Георг Эберс - Серапис
Предполагаемая торжественная церемония, конечно, не могла состояться, и молодая девушка отчасти была рада этому, так как ей приходилось участвовать в языческом празднике наперекор желанию Константина; тем не менее, она с невольной грустью думала о милосердной Исиде, в храме которой так часто находила отраду и утешение. Еще маленькой девочкой она срывала с собственных клумб первые цветы, чтобы воткнуть их в землю в святилище богини возле фонтана, откуда брали воду для жертвенных возлияний. Когда родные дарили ей деньги, Горго покупала на них благовонные эссенции, чтобы умастить заветный алтарь, и в минуту скорби всегда находила поддержку в молитве перед мраморным изображением Исиды. Как были великолепны ее празднества, с каким благоговейным восторгом исполняла юная девушка священные гимны на этих церемониях. Все поэтическое и возвышенное, с чем она познакомилась с детства, было связано у нее с Исидой и ее храмом, который обречен теперь на гибель, а прекрасная статуя супруги Осириса, может быть, уже обращена в груду обломков.
Горго были хорошо известны возвышенные идеалы, служившие основанием культа этой богини, но она никогда не думала о них во время молитвы, обращаясь именно к самому изображению, потому что молодая девушка верила в его сверхъестественную силу.
Участь, постигшая храм Исиды, грозила также Серапеуму. Эта мысль пугала Горго.
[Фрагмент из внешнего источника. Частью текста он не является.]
-- pv_equiv track=rewrite | github.com/MilanFIN/tetris-neat | tetris.py | getRoughness
-- ===== SOURCE A (Python) =====
-- def getRoughness(blockMap):
-- 	#find highest points in each column
-- 	heights = [20]*10 #20 is the bottom row coordinate
-- 	for y in range(0,20):
-- 		for x in range (0, 10):
-- 			if ((x, y) in blockMap):
-- 				if (y < heights[x]):
-- 					heights[x] = y
-- 	#count total height difference between columns
-- 	gain = 0
-- 	for i in range(1, 10):
-- 		gain += abs(heights[i] - heights[i-1] )
-- 	return gain
-- ===== SOURCE B (Python) =====
-- def getRoughness(blockMap):
-- 	# single pass over the blocks themselves instead of probing all 200 grid cells
-- 	heights = [20]*10
-- 	for (x, y) in blockMap:
-- 		if 0 <= x < 10 and 0 <= y < 20:
-- 			heights[x] = min(heights[x], y)
-- 	gain = 0
-- 	for i in range(1, 10):
-- 		gain += abs(heights[i] - heights[i-1])
-- 	return gain
-- ===== Notes on version B (the rewrite author's own statement) =====
-- stated objective: alternative
-- what changed: Replaces the 20x10 nested grid scan that tests every cell for membership in blockMap by a single pass over the block list itself, taking per-column minima of the in-range blocks; the gain loop is unchanged.
import Mathlib
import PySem

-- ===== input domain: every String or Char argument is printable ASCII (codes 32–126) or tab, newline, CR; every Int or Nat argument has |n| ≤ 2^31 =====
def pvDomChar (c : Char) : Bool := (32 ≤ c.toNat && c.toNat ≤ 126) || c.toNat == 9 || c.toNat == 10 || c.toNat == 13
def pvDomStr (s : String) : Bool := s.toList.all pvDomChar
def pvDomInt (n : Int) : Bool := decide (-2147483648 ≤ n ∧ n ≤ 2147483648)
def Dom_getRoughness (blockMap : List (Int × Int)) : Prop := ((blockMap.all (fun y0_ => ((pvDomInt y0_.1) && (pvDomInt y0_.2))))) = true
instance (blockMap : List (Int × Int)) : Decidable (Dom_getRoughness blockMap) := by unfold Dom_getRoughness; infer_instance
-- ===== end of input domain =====

-- B replaces A's 20×10 grid scan (a membership test per cell) by one pass over the block list
-- itself, taking per-column minima of the in-range blocks; same adjacent-difference gain loop.

-- ===== PORT A =====
-- inner loop body of A: 'if (x, y) in blockMap: if y < heights[x]: heights[x] = y'
-- (indices are always 0 ≤ x < 10 = len(heights), so the total pyGetD/pySetD forms are exact here)
def pvStepA (blockMap : List (Int × Int)) (y : Int) (hs : List Int) (x : Int) : List Int :=
  if (x, y) ∈ blockMap then
    if y < PySem.List.pyGetD hs x 0 then PySem.List.pySetD hs x y else hs
  else hs

-- the two nested 'for' loops building 'heights'
def pvHeightsA (blockMap : List (Int × Int)) : List Int :=
  (PySem.List.pyRange 0 20 1).foldl
    (fun hs y => (PySem.List.pyRange 0 10 1).foldl (pvStepA blockMap y) hs)
    (List.replicate 10 20)

def getRoughness (blockMap : List (Int × Int)) : Int :=
  let heights := pvHeightsA blockMap
  (PySem.List.pyRange 1 10 1).foldl
    (fun g i => g + |PySem.List.pyGetD heights i 0 - PySem.List.pyGetD heights (i - 1) 0|) 0

-- ===== PORT B =====
-- loop body of B: 'if 0 <= x < 10 and 0 <= y < 20: heights[x] = min(heights[x], y)'
def pvStepB (hs : List Int) (p : Int × Int) : List Int :=
  if 0 ≤ p.1 ∧ p.1 < 10 ∧ 0 ≤ p.2 ∧ p.2 < 20 then
    PySem.List.pySetD hs p.1 (min (PySem.List.pyGetD hs p.1 0) p.2)
  else hs

-- B's single pass over the block list building 'heights'
def pvHeightsB (blockMap : List (Int × Int)) : List Int :=
  blockMap.foldl pvStepB (List.replicate 10 20)

def getRoughness_alt (blockMap : List (Int × Int)) : Int :=
  let heights := pvHeightsB blockMap
  (PySem.List.pyRange 1 10 1).foldl
    (fun g i => g + |PySem.List.pyGetD heights i 0 - PySem.List.pyGetD heights (i - 1) 0|) 0

-- ===== PRECONDITION & SPEC =====
def Spec_getRoughness (blockMap : List (Int × Int)) (out : Int) : Prop := out = getRoughness_alt blockMap
instance (blockMap : List (Int × Int)) (out : Int) : Decidable (Spec_getRoughness blockMap out) := by unfold Spec_getRoughness; infer_instance

-- ===== CLAIM (what is proved, stated in full; the proofs are below) =====
def Claim_equal_getRoughness : Prop := ∀ (blockMap : List (Int × Int)), Dom_getRoughness blockMap → Spec_getRoughness blockMap (getRoughness blockMap)

-- ===== LEMMAS AND PROOFS =====

-- min-fold depends only on membership
theorem pv_foldl_min_congr (a : Int) (l1 l2 : List Int) (h : ∀ z, z ∈ l1 ↔ z ∈ l2) :
    l1.foldl min a = l2.foldl min a := by
  apply le_antisymm
  · rcases PySem.List.foldl_min_mem l2 a with h2 | h2
    · rw [h2]; exact (PySem.List.foldl_min_le l1 a).1
    · exact (PySem.List.foldl_min_le l1 a).2 _ ((h _).mpr h2)
  · rcases PySem.List.foldl_min_mem l1 a with h1 | h1
    · rw [h1]; exact (PySem.List.foldl_min_le l2 a).1
    · exact (PySem.List.foldl_min_le l2 a).2 _ ((h _).mp h1)

-- conditional min-fold = min-fold over the filtered list
theorem pv_foldl_if_min (p : Int → Bool) (l : List Int) (a : Int) :
    l.foldl (fun h y => if p y then min h y else h) a = (l.filter p).foldl min a := by
  induction l generalizing a with
  | nil => rfl
  | cons y t ih => by_cases hp : p y <;> simp [List.filter, hp, ih]

theorem pv_len_stepA (bm : List (Int × Int)) (y : Int) (hs : List Int) (x : Int) :
    (pvStepA bm y hs x).length = hs.length := by
  unfold pvStepA; split_ifs <;> simp [PySem.List.length_pySetD]

theorem pv_len_foldA (bm : List (Int × Int)) (y : Int) (xs : List Int) (hs : List Int) :
    (xs.foldl (pvStepA bm y) hs).length = hs.length := by
  induction xs generalizing hs with
  | nil => rfl
  | cons x t ih => simp [List.foldl, ih, pv_len_stepA]

theorem pv_len_stepB (hs : List Int) (p : Int × Int) : (pvStepB hs p).length = hs.length := by
  unfold pvStepB; split_ifs <;> simp [PySem.List.length_pySetD]

theorem pv_len_foldB (bs : List (Int × Int)) (hs : List Int) :
    (bs.foldl pvStepB hs).length = hs.length := by
  induction bs generalizing hs with
  | nil => rfl
  | cons b t ih => simp [List.foldl, ih, pv_len_stepB]

-- pointwise effect of one A-step
theorem pv_getD_stepA (bm : List (Int × Int)) (y x i : Int) (hs : List Int)
    (hx : 0 ≤ x) (hi0 : 0 ≤ i) (hil : i < hs.length) :
    PySem.List.pyGetD (pvStepA bm y hs x) i 0 =
      if x = i ∧ (i, y) ∈ bm ∧ y < PySem.List.pyGetD hs i 0 then y
      else PySem.List.pyGetD hs i 0 := by
  unfold pvStepA
  by_cases hxi : x = i
  · subst hxi
    by_cases hmem : (x, y) ∈ bm
    · by_cases hlt : y < PySem.List.pyGetD hs x 0
      · rw [if_pos hmem, if_pos hlt, if_pos ⟨rfl, hmem, hlt⟩,
          PySem.List.pySetD_of_nonneg hs y hx, PySem.List.pyGetD_of_nonneg _ _ hx]
        simp [List.getD, show x.toNat < hs.length by omega]
      · simp [hmem, hlt]
    · simp [hmem]
  · have hno : ¬(x = i ∧ (i, y) ∈ bm ∧ y < PySem.List.pyGetD hs i 0) := fun h => hxi h.1
    rw [if_neg hno]
    by_cases hmem : (x, y) ∈ bm
    · by_cases hlt : y < PySem.List.pyGetD hs x 0
      · rw [if_pos hmem, if_pos hlt, PySem.List.pySetD_of_nonneg hs y hx,
          PySem.List.pyGetD_of_nonneg _ _ hi0, PySem.List.pyGetD_of_nonneg _ _ hi0]
        have hne : i.toNat ≠ x.toNat := by omega
        simp [List.getD, hne.symm]
      · rw [if_pos hmem, if_neg hlt]
    · rw [if_neg hmem]

-- pointwise effect of the inner x-fold of A
theorem pv_getD_foldA_inner (bm : List (Int × Int)) (y i : Int) (xs : List Int)
    (hi0 : 0 ≤ i) :
    ∀ hs : List Int, (∀ x ∈ xs, 0 ≤ x) → i < hs.length →
    PySem.List.pyGetD (xs.foldl (pvStepA bm y) hs) i 0 =
      xs.foldl (fun h x => if x = i ∧ (i, y) ∈ bm ∧ y < h then y else h)
        (PySem.List.pyGetD hs i 0) := by
  induction xs with
  | nil => intro hs _ _; rfl
  | cons x t ih =>
    intro hs hxs hil
    simp only [List.foldl]
    rw [ih _ (fun z hz => hxs z (List.mem_cons_of_mem _ hz))
        (by rw [pv_len_stepA]; exact hil),
      pv_getD_stepA bm y x i hs (hxs x List.mem_cons_self) hi0 hil]

-- collapsing the one-hot scalar fold over range(0,10)
theorem pv_fold_onehot (i : Int) (hi0 : 0 ≤ i) (hi : i < 10) (f : Int → Int → Int) (a : Int) :
    (PySem.List.pyRange 0 10 1).foldl (fun h x => if x = i then f h x else h) a = f a i := by
  have hr : PySem.List.pyRange 0 10 1 = [0,1,2,3,4,5,6,7,8,9] := by decide
  rw [hr]
  interval_cases i <;> simp

-- pointwise value of A's heights list
theorem pv_heightsA_getD (bm : List (Int × Int)) (i : Int) (ys : List Int)
    (hi0 : 0 ≤ i) (hi : i < 10) :
    ∀ hs : List Int, hs.length = 10 →
    PySem.List.pyGetD
      (ys.foldl (fun hs y => (PySem.List.pyRange 0 10 1).foldl (pvStepA bm y) hs) hs) i 0 =
      ys.foldl (fun h y => if (i, y) ∈ bm ∧ y < h then y else h)
        (PySem.List.pyGetD hs i 0) := by
  induction ys with
  | nil => intro hs _; rfl
  | cons y t ih =>
    intro hs hlen
    simp only [List.foldl]
    rw [ih _ (by rw [pv_len_foldA]; exact hlen),
      pv_getD_foldA_inner bm y i _ hi0 hs
        (by intro x hx; rw [PySem.List.mem_pyRange_one] at hx; omega) (by omega)]
    congr 1
    have he : (fun (h : Int) (x : Int) => if x = i ∧ (i, y) ∈ bm ∧ y < h then y else h)
        = fun h x => if x = i then (if (i, y) ∈ bm ∧ y < h then y else h) else h := by
      funext h x
      by_cases hxi : x = i <;> simp [hxi]
    rw [he, pv_fold_onehot i hi0 hi (fun h _ => if (i, y) ∈ bm ∧ y < h then y else h)]

-- pointwise effect of one B-step
theorem pv_getD_stepB (p : Int × Int) (i : Int) (hs : List Int)
    (hi0 : 0 ≤ i) (hi : i < 10) (hlen : hs.length = 10) :
    PySem.List.pyGetD (pvStepB hs p) i 0 =
      if p.1 = i ∧ 0 ≤ p.2 ∧ p.2 < 20 then min (PySem.List.pyGetD hs i 0) p.2
      else PySem.List.pyGetD hs i 0 := by
  unfold pvStepB
  by_cases hc : 0 ≤ p.1 ∧ p.1 < 10 ∧ 0 ≤ p.2 ∧ p.2 < 20
  · rw [if_pos hc, PySem.List.pySetD_of_nonneg hs _ hc.1,
      PySem.List.pyGetD_of_nonneg _ _ hi0, PySem.List.pyGetD_of_nonneg _ _ hc.1,
      PySem.List.pyGetD_of_nonneg _ _ hi0]
    by_cases hpi : p.1 = i
    · subst hpi
      simp [hc.2.2, List.getD, show p.1.toNat < hs.length by omega]
    · have hne : i.toNat ≠ p.1.toNat := by omega
      simp [hpi, hc.2.2, List.getD, hne.symm]
  · rw [if_neg hc, if_neg]
    rintro ⟨h1, h2, h3⟩
    exact hc ⟨by omega, by omega, h2, h3⟩

-- pointwise value of B's heights list
theorem pv_heightsB_getD (bs : List (Int × Int)) (i : Int)
    (hi0 : 0 ≤ i) (hi : i < 10) :
    ∀ hs : List Int, hs.length = 10 →
    PySem.List.pyGetD (bs.foldl pvStepB hs) i 0 =
      bs.foldl (fun h p => if p.1 = i ∧ 0 ≤ p.2 ∧ p.2 < 20 then min h p.2 else h)
        (PySem.List.pyGetD hs i 0) := by
  induction bs with
  | nil => intro hs _; rfl
  | cons b t ih =>
    intro hs hlen
    simp only [List.foldl]
    rw [ih _ (by rw [pv_len_stepB]; exact hlen), pv_getD_stepB b i hs hi0 hi hlen]

-- the A scalar step is a conditional min
theorem pv_stepA_min (bm : List (Int × Int)) (i : Int) (l : List Int) (a : Int) :
    l.foldl (fun h y => if (i, y) ∈ bm ∧ y < h then y else h) a =
      l.foldl (fun h y => if ((i, y) ∈ bm : Bool) then min h y else h) a := by
  apply PySem.List.foldl_congr_mem
  intro h y _
  by_cases hm : (i, y) ∈ bm
  · by_cases hlt : y < h <;> simp [hm, hlt] <;> omega
  · simp [hm]

-- the B scalar fold as a min-fold over a filterMap
theorem pv_stepB_filterMap (bs : List (Int × Int)) (i : Int) (a : Int) :
    bs.foldl (fun h p => if p.1 = i ∧ 0 ≤ p.2 ∧ p.2 < 20 then min h p.2 else h) a =
      (bs.filterMap (fun p => if p.1 = i ∧ 0 ≤ p.2 ∧ p.2 < 20 then some p.2 else none)).foldl
        min a := by
  induction bs generalizing a with
  | nil => rfl
  | cons b t ih =>
    by_cases hc : b.1 = i ∧ 0 ≤ b.2 ∧ b.2 < 20 <;> simp [hc, ih]

-- both per-column values coincide
theorem pv_col_eq (bm : List (Int × Int)) (i : Int) (hi0 : 0 ≤ i) (hi : i < 10) :
    (PySem.List.pyRange 0 20 1).foldl (fun h y => if (i, y) ∈ bm ∧ y < h then y else h) 20 =
      bm.foldl (fun h p => if p.1 = i ∧ 0 ≤ p.2 ∧ p.2 < 20 then min h p.2 else h) 20 := by
  rw [pv_stepA_min, pv_stepB_filterMap,
    pv_foldl_if_min (fun y => ((i, y) ∈ bm : Bool)) (PySem.List.pyRange 0 20 1) 20]
  apply pv_foldl_min_congr
  intro z
  simp only [List.mem_filter, PySem.List.mem_pyRange_one, List.mem_filterMap,
    decide_eq_true_eq]
  constructor
  · rintro ⟨⟨h0, h20⟩, hm⟩
    exact ⟨(i, z), hm, by simp [h0, h20]⟩
  · rintro ⟨⟨x, y⟩, hmem, hf⟩
    by_cases hc : x = i ∧ 0 ≤ y ∧ y < 20
    · rw [if_pos hc] at hf
      obtain ⟨rfl, h0, h20⟩ := hc
      obtain rfl : y = z := by simpa using hf
      exact ⟨⟨h0, h20⟩, hmem⟩
    · rw [if_neg hc] at hf; cases hf

-- the two heights lists are equal
theorem pv_heights_eq (bm : List (Int × Int)) : pvHeightsA bm = pvHeightsB bm := by
  have hlenA : (pvHeightsA bm).length = 10 := by
    unfold pvHeightsA
    have h : ∀ ys : List Int, ∀ hs : List Int,
        ((ys.foldl (fun hs y => (PySem.List.pyRange 0 10 1).foldl (pvStepA bm y) hs) hs)).length
        = hs.length := by
      intro ys
      induction ys with
      | nil => intro hs; rfl
      | cons y t ih => intro hs; simp [List.foldl, ih, pv_len_foldA]
    rw [h]; simp
  have hlenB : (pvHeightsB bm).length = 10 := by
    unfold pvHeightsB; rw [pv_len_foldB]; simp
  apply List.ext_getElem (by omega)
  intro n hn1 hn2
  have hn : n < 10 := by omega
  have e1 : PySem.List.pyGetD (pvHeightsA bm) (n : Int) 0 = (pvHeightsA bm)[n] := by
    rw [PySem.List.pyGetD_of_nonneg _ _ (by positivity)]
    simp [List.getD, List.getElem?_eq_getElem hn1]
  have e2 : PySem.List.pyGetD (pvHeightsB bm) (n : Int) 0 = (pvHeightsB bm)[n] := by
    rw [PySem.List.pyGetD_of_nonneg _ _ (by positivity)]
    simp [List.getD, List.getElem?_eq_getElem hn2]
  rw [← e1, ← e2]
  unfold pvHeightsA pvHeightsB
  rw [pv_heightsA_getD bm n _ (by positivity) (by exact_mod_cast hn) _ (by simp),
    pv_heightsB_getD bm n (by positivity) (by exact_mod_cast hn) _ (by simp)]
  have h20 : PySem.List.pyGetD (List.replicate 10 (20 : Int)) (n : Int) 0 = 20 := by
    rw [PySem.List.pyGetD_of_nonneg _ _ (by positivity)]
    have ht : ((n : Int)).toNat = n := by omega
    rw [ht, List.getD_eq_getElem _ _ (by simpa using hn), List.getElem_replicate]
  rw [h20]
  exact pv_col_eq bm n (by positivity) (by exact_mod_cast hn)

-- ===== VERDICT (by name: the statement is the Claim_ definition above) =====
theorem getRoughness_spec : Claim_equal_getRoughness := by
  intro bm _
  unfold Spec_getRoughness getRoughness getRoughness_alt
  rw [pv_heights_eq bm]
lemma cost_found (g : List String) (x y : String) (p : Nat)
    (hx : x ∈ g)
    (hidx : PySem.List.index? g x = some p) :
    entryTime_cost g x y =
    (PySem.List.min? ((List.range 9).filterMap (fun j =>
        if g.getD j "" = y then
          some (max |((p / 3 : Nat) : Int) - ((j / 3 : Nat) : Int)| |((p % 3 : Nat) : Int) - ((j % 3 : Nat) : Int)|)
        else none)) (fun z => z)).getD 2 := by
  simp only [entryTime_cost, if_pos hx, hidx]
  cases PySem.List.min? ((List.range 9).filterMap (fun j =>
      if g.getD j "" = y then
        some (max |((p / 3 : Nat) : Int) - ((j / 3 : Nat) : Int)| |((p % 3 : Nat) : Int) - ((j % 3 : Nat) : Int)|)
      else none)) (fun z => z) <;> rfl

lemma cost_noguard (g : List String) (x y : String)
    (h : x ∉ g) :
    entryTime_cost g x y = 0 := by
  simp only [entryTime_cost, if_neg h]
-- pv_equiv track=rewrite | github.com/maniwaroka/thermalright-trcc-linux-multipleGPU | src/trcc/next/adapters/device/scsi_lcd.py | _frame_chunks
-- ===== SOURCE A (Python) =====
-- from typing import List, Tuple
--
-- _FRAME_CMD_BASE = 0x101F5
--
-- _CHUNK_SIZE_LARGE = 0x10000
--
-- _CHUNK_SIZE_SMALL = 0xE100
--
-- _SMALL_DISPLAY_PIXELS = 76800      # ≤320×240 uses the small chunk size
--
-- def _frame_chunks(width: int, height: int) -> List[Tuple[int, int]]:
--     """Compute (cmd, size) pairs for chunked frame send."""
--     pixels = width * height
--     chunk_size = (_CHUNK_SIZE_SMALL if pixels <= _SMALL_DISPLAY_PIXELS
--                   else _CHUNK_SIZE_LARGE)
--     total = pixels * 2  # RGB565 = 2 bytes per pixel
--     chunks: List[Tuple[int, int]] = []
--     offset = 0
--     idx = 0
--     while offset < total:
--         size = min(chunk_size, total - offset)
--         cmd = _FRAME_CMD_BASE | (idx << 24)
--         chunks.append((cmd, size))
--         offset += size
--         idx += 1
--     return chunks
-- ===== SOURCE B (Python) =====
-- from typing import List, Tuple
--
-- _FRAME_CMD_BASE = 0x101F5
-- _CHUNK_SIZE_LARGE = 0x10000
-- _CHUNK_SIZE_SMALL = 0xE100
-- _SMALL_DISPLAY_PIXELS = 76800
--
--
-- def _frame_chunks(width: int, height: int) -> List[Tuple[int, int]]:
--     """Compute (cmd, size) pairs for chunked frame send (closed-form count)."""
--     pixels = width * height
--     chunk_size = (_CHUNK_SIZE_SMALL if pixels <= _SMALL_DISPLAY_PIXELS
--                   else _CHUNK_SIZE_LARGE)
--     total = pixels * 2
--     if total <= 0:
--         return []
--     num_full, remainder = divmod(total, chunk_size)
--     chunks = [(_FRAME_CMD_BASE | (idx << 24), chunk_size)
--               for idx in range(num_full)]
--     if remainder > 0:
--         chunks.append((_FRAME_CMD_BASE | (num_full << 24), remainder))
--     return chunks
-- ===== Notes on version B (the rewrite author's own statement) =====
-- stated objective: alternative
-- what changed: Replaces the offset-accumulating while loop with a closed-form divmod giving the number of full chunks and the remainder, then one indexed comprehension plus an optional tail chunk.
import Mathlib
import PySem

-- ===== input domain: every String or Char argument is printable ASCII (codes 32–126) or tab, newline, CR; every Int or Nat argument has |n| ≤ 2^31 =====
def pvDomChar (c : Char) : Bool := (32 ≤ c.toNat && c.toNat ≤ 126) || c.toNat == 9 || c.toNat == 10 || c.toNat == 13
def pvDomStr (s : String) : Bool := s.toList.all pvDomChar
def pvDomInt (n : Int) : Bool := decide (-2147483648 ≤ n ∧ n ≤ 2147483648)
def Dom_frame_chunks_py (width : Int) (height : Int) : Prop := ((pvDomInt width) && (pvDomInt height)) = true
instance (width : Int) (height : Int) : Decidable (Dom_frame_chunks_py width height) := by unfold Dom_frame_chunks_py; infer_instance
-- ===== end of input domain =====

-- B replaces A's offset-accumulating while loop with a divmod closed-form count and one indexed pass (objective: alternative decomposition).

-- ===== PORT A =====
-- the while loop of A; the '0 < chunk_size' guard only makes the recursion total
-- (A always calls it with a positive literal chunk size)
def pvFrameLoopA (chunk_size total offset idx : Int) : List (Int × Int) :=
  if h : offset < total ∧ 0 < chunk_size then
    let size := min chunk_size (total - offset)
    (PySem.Int.bor 66037 (idx <<< (24 : Nat)), size) :: pvFrameLoopA chunk_size total (offset + size) (idx + 1)
  else []
termination_by (total - offset).toNat
decreasing_by
  have h1 : 0 < min chunk_size (total - offset) := by
    rcases h with ⟨h1, h2⟩; exact lt_min h2 (by omega)
  simp only [Int.lt_iff_add_one_le] at *
  omega

def frame_chunks_py (width : Int) (height : Int) : List (Int × Int) :=
  let pixels := width * height
  let chunk_size : Int := if pixels ≤ 76800 then 57600 else 65536
  let total := pixels * 2
  pvFrameLoopA chunk_size total 0 0

-- ===== PORT B =====
def frame_chunks_py_alt (width : Int) (height : Int) : List (Int × Int) :=
  let pixels := width * height
  let chunk_size : Int := if pixels ≤ 76800 then 57600 else 65536
  let total := pixels * 2
  if total ≤ 0 then []
  else
    let num_full := PySem.Int.floordiv total chunk_size
    let remainder := PySem.Int.mod total chunk_size
    let chunks := (PySem.List.pyRange 0 num_full 1).map
      (fun idx : Int => (PySem.Int.bor 66037 (idx <<< (24 : Nat)), chunk_size))
    if remainder > 0 then
      chunks ++ [(PySem.Int.bor 66037 (num_full <<< (24 : Nat)), remainder)]
    else chunks

-- ===== PRECONDITION & SPEC =====
def Spec_frame_chunks_py (width : Int) (height : Int) (out : List (Int × Int)) : Prop := out = frame_chunks_py_alt width height
instance (width : Int) (height : Int) (out : List (Int × Int)) : Decidable (Spec_frame_chunks_py width height out) := by unfold Spec_frame_chunks_py; infer_instance

-- ===== CLAIM (what is proved, stated in full; the proofs are below) =====
def Claim_equal_frame_chunks_py : Prop := ∀ (width : Int) (height : Int), Dom_frame_chunks_py width height → Spec_frame_chunks_py width height (frame_chunks_py width height)

-- ===== LEMMAS AND PROOFS =====

-- A's loop, started at offset = idx*c, is B's map over the remaining full-chunk indices
-- plus the remainder chunk (present iff the loop still runs and c does not divide total).
theorem pvFrameLoopA_eq (c total idx : Int) (hc : 0 < c) :
    pvFrameLoopA c total (idx * c) idx =
      (PySem.List.pyRange idx (PySem.Int.floordiv total c) 1).map
        (fun i : Int => (PySem.Int.bor 66037 (i <<< (24 : Nat)), c))
      ++ (if idx * c < total ∧ 0 < PySem.Int.mod total c then
            [(PySem.Int.bor 66037 ((PySem.Int.floordiv total c) <<< (24 : Nat)),
              PySem.Int.mod total c)]
          else []) := by
  rw [pvFrameLoopA]
  have hdm := PySem.Int.floordiv_mul_add_mod total c
  have hm0 : 0 ≤ PySem.Int.mod total c := PySem.Int.mod_nonneg total hc
  have hmlt : PySem.Int.mod total c < c := PySem.Int.mod_lt total hc
  by_cases hlt : idx * c < total
  · rw [dif_pos ⟨hlt, hc⟩]
    by_cases hfull : c ≤ total - idx * c
    · -- full chunk
      have hsz : min c (total - idx * c) = c := min_eq_left hfull
      have hidxq : idx < PySem.Int.floordiv total c := by nlinarith
      simp only [hsz]
      have hstep : idx * c + c = (idx + 1) * c := by ring
      rw [hstep, pvFrameLoopA_eq c total (idx + 1) hc,
          PySem.List.pyRange_one_cons hidxq, List.map_cons, List.cons_append]
      congr 2
      by_cases hm : 0 < PySem.Int.mod total c
      · have h2 : (idx + 1) * c < total := by nlinarith
        rw [if_pos ⟨h2, hm⟩, if_pos ⟨hlt, hm⟩]
      · rw [if_neg (by tauto), if_neg (by tauto)]
    · -- last, partial chunk
      have hrem : total - idx * c < c := by omega
      have hsz : min c (total - idx * c) = total - idx * c := min_eq_right (le_of_lt hrem)
      have hq : PySem.Int.floordiv total c = idx := by nlinarith
      have hm : PySem.Int.mod total c = total - idx * c := by
        rw [hq] at hdm; omega
      simp only [hsz, hq]
      have hnext : pvFrameLoopA c total (idx * c + (total - idx * c)) (idx + 1) = [] := by
        rw [pvFrameLoopA, dif_neg (by omega)]
      rw [hnext]
      have hrange : PySem.List.pyRange idx idx 1 = [] := by
        rw [PySem.List.pyRange_one]
        rw [show (idx - idx).toNat = 0 by omega]
        rfl
      rw [hrange, hm, if_pos ⟨hlt, by omega⟩]
      rfl
  · -- loop does not run
    rw [dif_neg (by tauto)]
    have hq : PySem.Int.floordiv total c ≤ idx := by nlinarith
    have hrange : PySem.List.pyRange idx (PySem.Int.floordiv total c) 1 = [] := by
      rw [PySem.List.pyRange_one]
      rw [show (PySem.Int.floordiv total c - idx).toNat = 0 by omega]
      rfl
    rw [hrange, if_neg (by tauto)]
    rfl
termination_by (total - idx * c).toNat
decreasing_by
  simp only [Int.lt_iff_add_one_le] at *
  omega

-- ===== VERDICT (by name: the statement is the Claim_ definition above) =====
theorem frame_chunks_py_spec : Claim_equal_frame_chunks_py := by
  intro width height _
  unfold Spec_frame_chunks_py frame_chunks_py frame_chunks_py_alt
  set pixels := width * height with hp
  set c : Int := if pixels ≤ 76800 then 57600 else 65536 with hcdef
  have hc : 0 < c := by rw [hcdef]; split <;> norm_num
  set total := pixels * 2 with ht
  by_cases h0 : total ≤ 0
  · rw [pvFrameLoopA, dif_neg (by omega), if_pos h0]
  · rw [if_neg h0]
    have hmain := pvFrameLoopA_eq c total 0 hc
    rw [zero_mul] at hmain
    rw [hmain]
    by_cases hm : 0 < PySem.Int.mod total c
    · rw [if_pos ⟨by omega, hm⟩, if_pos hm]
    · rw [if_neg (by tauto), if_neg hm, List.append_nil]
Она привыкла считать святилище этого бога центром Вселенной, центром тяготения, от которого зависело равновесие мировой системы, и сам Серапис, по мнению его почитателей, составлял нераздельное целое со своим жилищем, полным таинственной благодати и могущества.
Все предсказания сивилл [51] и пророчества оракулов должны были оказаться ложью, если бы ниспровержение его статуи осталось безнаказанным и не причинило гибели Вселенной, как порча плотины причиняет наводнение. И как могло быть иначе, судя по тем понятиям о существе бога, которые были переданы Горго ее учителями из неоплатоников?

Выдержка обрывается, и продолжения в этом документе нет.